Deutschland erzeugt 2026 57,5% seines Stroms aus erneuerbaren Quellen (177 TWh in vier Monaten), regelt aber weiterhin 9 TWh Solarstrom ab. Netzengpässe und fehlende Speicher zwingen zur Nutzung teurer fossiler Backup-Kapazitäten. Trotz Rekord-Grünstrom bleibt Versorgungssicherheit durch Physik-Grenzen gefährdet.

Lagebild

Deutschland befindet sich in einer kritischen Energiewende-Krise: Trotz 57% erneuerbarem Stromanteil scheitern Netzinfrastruktur und Speicher beim Ausgleich von Volatilität, was zu Drosselungen und hohen Strompreisen (16,7 ct/kWh Industrie) führt.
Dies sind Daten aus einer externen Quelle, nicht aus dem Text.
-- pv_equiv track=rewrite | github.com/guiwecgdiu/EverythingFromBDIC | 大三下半年/Information Retrieval/Information retrieval/week4/worksheet/q4.py | mergeOR
-- ===== SOURCE A (Python) =====
-- def mergeOR(list1, list2):
-- 	answer=[]
-- 	p1=0
-- 	p2=0
-- 	while p1 != len(list1) and p2 != len(list2):
-- 		if list1[p1] == list2[p2]:
-- 			answer.append(list1[p1])
-- 		else:
-- 			answer.append(list2[p2])
-- 			answer.append(list1[p1])
-- 		p1+=1
-- 		p2+=1
-- 	return sorted(answer)
-- ===== SOURCE B (Python) =====
-- def mergeOR(list1, list2):
--     # Count multiplicities per value instead of building and sorting the whole list:
--     # each lockstep pair contributes one copy of x, plus one copy of y when they differ.
--     counts = {}
--     for x, y in zip(list1, list2):
--         counts[x] = counts.get(x, 0) + 1
--         if x != y:
--             counts[y] = counts.get(y, 0) + 1
--     answer = []
--     for v in sorted(counts):
--         answer += [v] * counts[v]
--     return answer
-- ===== Notes on version B (the rewrite author's own statement) =====
-- stated objective: alternative
-- what changed: Replaced A's build-a-flat-list-then-sort lockstep loop by a counting-dict algorithm: one pass over the zipped pairs accumulates per-value multiplicities, then the output is emitted by expanding each value along the sorted distinct keys, with no sort of the full list.
import Mathlib
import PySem

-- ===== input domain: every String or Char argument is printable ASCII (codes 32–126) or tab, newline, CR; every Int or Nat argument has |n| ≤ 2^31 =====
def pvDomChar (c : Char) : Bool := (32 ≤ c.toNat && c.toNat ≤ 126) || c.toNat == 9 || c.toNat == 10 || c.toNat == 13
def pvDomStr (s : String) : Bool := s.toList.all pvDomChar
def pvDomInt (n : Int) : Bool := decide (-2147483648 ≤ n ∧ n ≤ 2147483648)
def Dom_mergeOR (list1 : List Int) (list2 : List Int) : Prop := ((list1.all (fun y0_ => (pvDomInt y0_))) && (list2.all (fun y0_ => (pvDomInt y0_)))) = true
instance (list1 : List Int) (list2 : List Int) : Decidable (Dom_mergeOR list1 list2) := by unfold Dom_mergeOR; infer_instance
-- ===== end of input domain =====

-- B replaces A's build-then-sort lockstep loop by a per-value counting dict expanded along its
-- sorted distinct keys (objective: alternative algorithm; same asymptotic cost).

-- ===== PORT A =====
-- lockstep loop of A: walk both lists together, one element for an equal pair, two (list2's first) otherwise
def mergeORLoop : List Int → List Int → List Int
  | a :: t1, b :: t2 =>
      (if a = b then [a] else [b, a]) ++ mergeORLoop t1 t2
  | _, _ => []

def mergeOR (list1 : List Int) (list2 : List Int) : List Int :=
  PySem.List.sorted (mergeORLoop list1 list2) (fun x => x) false

-- ===== PORT B =====
-- per-pair counting step of B: bump the count of x, and of y too when the pair is unequal
def mergeORCount (d : PySem.Dict Int Int) (p : Int × Int) : PySem.Dict Int Int :=
  let d1 := d.insert p.1 (d.getD p.1 0 + 1)
  if p.1 ≠ p.2 then d1.insert p.2 (d1.getD p.2 0 + 1) else d1

def mergeOR_alt (list1 : List Int) (list2 : List Int) : List Int :=
  let counts := (list1.zip list2).foldl mergeORCount PySem.Dict.empty
  (PySem.List.sorted counts.keys (fun v => v) false).foldl
    (fun ans v => ans ++ List.replicate (counts.getD v 0).toNat v) []

-- ===== PRECONDITION & SPEC =====
def Spec_mergeOR (list1 : List Int) (list2 : List Int) (out : List Int) : Prop := out = mergeOR_alt list1 list2
instance (list1 : List Int) (list2 : List Int) (out : List Int) : Decidable (Spec_mergeOR list1 list2 out) := by unfold Spec_mergeOR; infer_instance

-- ===== CLAIM (what is proved, stated in full; the proofs are below) =====
def Claim_equal_mergeOR : Prop := ∀ (list1 : List Int) (list2 : List Int), Dom_mergeOR list1 list2 → Spec_mergeOR list1 list2 (mergeOR list1 list2)

-- ===== LEMMAS AND PROOFS =====

-- the multiset both programs produce, as one flat list (x first, then y when unequal)
def mergeORFlat (ps : List (Int × Int)) : List Int :=
  ps.flatMap (fun p => if p.1 = p.2 then [p.1] else [p.1, p.2])

lemma mergeORLoop_perm_flat (l1 l2 : List Int) :
    (mergeORLoop l1 l2).Perm (mergeORFlat (l1.zip l2)) := by
  induction l1 generalizing l2 with
  | nil => cases l2 <;> simp [mergeORLoop, mergeORFlat]
  | cons a t1 ih =>
    cases l2 with
    | nil => simp [mergeORLoop, mergeORFlat]
    | cons b t2 =>
      by_cases h : a = b
      · simpa [mergeORLoop, mergeORFlat, h] using (ih t2).cons a
      · have := ((ih t2).cons b).cons a
        simpa [mergeORLoop, mergeORFlat, h, List.Perm.swap' a b] using
          (List.Perm.swap a b _).trans this

lemma counts_eq_counter (ps : List (Int × Int)) (d : PySem.Dict Int Int) :
    ps.foldl mergeORCount d =
      (mergeORFlat ps).foldl (fun d x => d.insert x (d.getD x 0 + 1)) d := by
  induction ps generalizing d with
  | nil => simp [mergeORFlat]
  | cons p t ih =>
    by_cases h : p.1 = p.2 <;>
      simp [mergeORFlat, mergeORCount, h, List.foldl_cons, ih]

lemma count_flat_expand (L : List Int) (a : Int) (ks : List Int) (hnd : ks.Nodup) :
    (ks.flatMap (fun v => List.replicate (L.count v) v)).count a
      = if a ∈ ks then L.count a else 0 := by
  induction ks with
  | nil => simp
  | cons k t ih =>
    simp only [List.flatMap_cons, List.count_append, List.count_replicate]
    have hnd' := hnd
    rw [List.nodup_cons] at hnd'
    by_cases h : k = a
    · have : a ∉ t := h ▸ hnd'.1
      simp [h, ih hnd'.2, this]
    · simp [h, ih hnd'.2, List.mem_cons, Ne.symm h]

lemma pairwise_flat_expand (L : List Int) (ks : List Int) (hlt : ks.Pairwise (· < ·)) :
    (ks.flatMap (fun v => List.replicate (L.count v) v)).Pairwise (· ≤ ·) := by
  induction ks with
  | nil => simp
  | cons k t ih =>
    rw [List.pairwise_cons] at hlt
    simp only [List.flatMap_cons]
    rw [List.pairwise_append]
    refine ⟨List.pairwise_replicate.2 (Or.inr le_rfl), ih hlt.2, ?_⟩
    intro a ha b hb
    have ha' := List.eq_of_mem_replicate ha
    rcases List.mem_flatMap.1 hb with ⟨v, hv, hbv⟩
    have hb' := List.eq_of_mem_replicate hbv
    rw [ha', hb']
    exact (hlt.1 v hv).le

lemma sorted_eq_expand (L : List Int) :
    PySem.List.sorted L (fun x => x) false =
      (PySem.List.sorted (PySem.Set.ofList L) (fun v => v) false).flatMap
        (fun v => List.replicate (L.count v) v) := by
  set ks := PySem.List.sorted (PySem.Set.ofList L) (fun v => v) false with hks
  have hnd : ks.Nodup := (PySem.List.sorted_perm _ _ _).nodup_iff.2 (PySem.Set.nodup_ofList L)
  have hmem : ∀ v, v ∈ ks ↔ v ∈ L := by
    intro v
    simp [hks, PySem.List.mem_sorted, PySem.Set.mem_ofList]
  have hperm : (ks.flatMap (fun v => List.replicate (L.count v) v)).Perm L := by
    refine List.perm_iff_count.2 (fun a => ?_)
    rw [count_flat_expand L a ks hnd]
    by_cases h : a ∈ ks
    · simp [h]
    · have : a ∉ L := fun hc => h ((hmem a).2 hc)
      simp [h, List.count_eq_zero_of_not_mem this]
  exact PySem.List.sorted_id_eq_of_perm_of_pairwise _ _ hperm
    (pairwise_flat_expand L ks (hks ▸ PySem.List.sorted_ofList_pairwise_lt L))

-- ===== VERDICT (by name: the statement is the Claim_ definition above) =====
theorem mergeOR_spec : Claim_equal_mergeOR := by
  intro l1 l2 _
  unfold Spec_mergeOR
  simp only [mergeOR, mergeOR_alt]
  have hc : (l1.zip l2).foldl mergeORCount PySem.Dict.empty
      = PySem.Dict.counter (mergeORFlat (l1.zip l2)) := by
    rw [counts_eq_counter]
    exact PySem.Dict.foldl_insert_getD_add_one_eq_counter _
  rw [hc, PySem.Dict.keys_counter]
  have hA : PySem.List.sorted (mergeORLoop l1 l2) (fun x => x) false
      = PySem.List.sorted (mergeORFlat (l1.zip l2)) (fun x => x) false :=
    (PySem.List.sorted_id_eq_sorted_id_iff_perm _ _).2 (mergeORLoop_perm_flat l1 l2)
  rw [hA, sorted_eq_expand]
  rw [PySem.List.foldl_append_eq_flatMap]
  simp [PySem.Dict.getD_counter]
Die Bundesnetzagentur signalisiert für Q3 2026 offizielle Stromversorgungsmaßnahmen ähnlich der Gasnotfallpläne, während Marktkonzentration (RWE-Amprion-Deal) kritische Infrastruktur gefährdet. Die Abhängigkeit von US-LNG statt russischem Gas erhöht Kosten und geopolitische Risiken, wodurch Industrie-Arbeitsplätze (potentiell 1,3 Mio. in der EU) unter Druck geraten und technologische Wettbewerbsfähigkeit sinkt.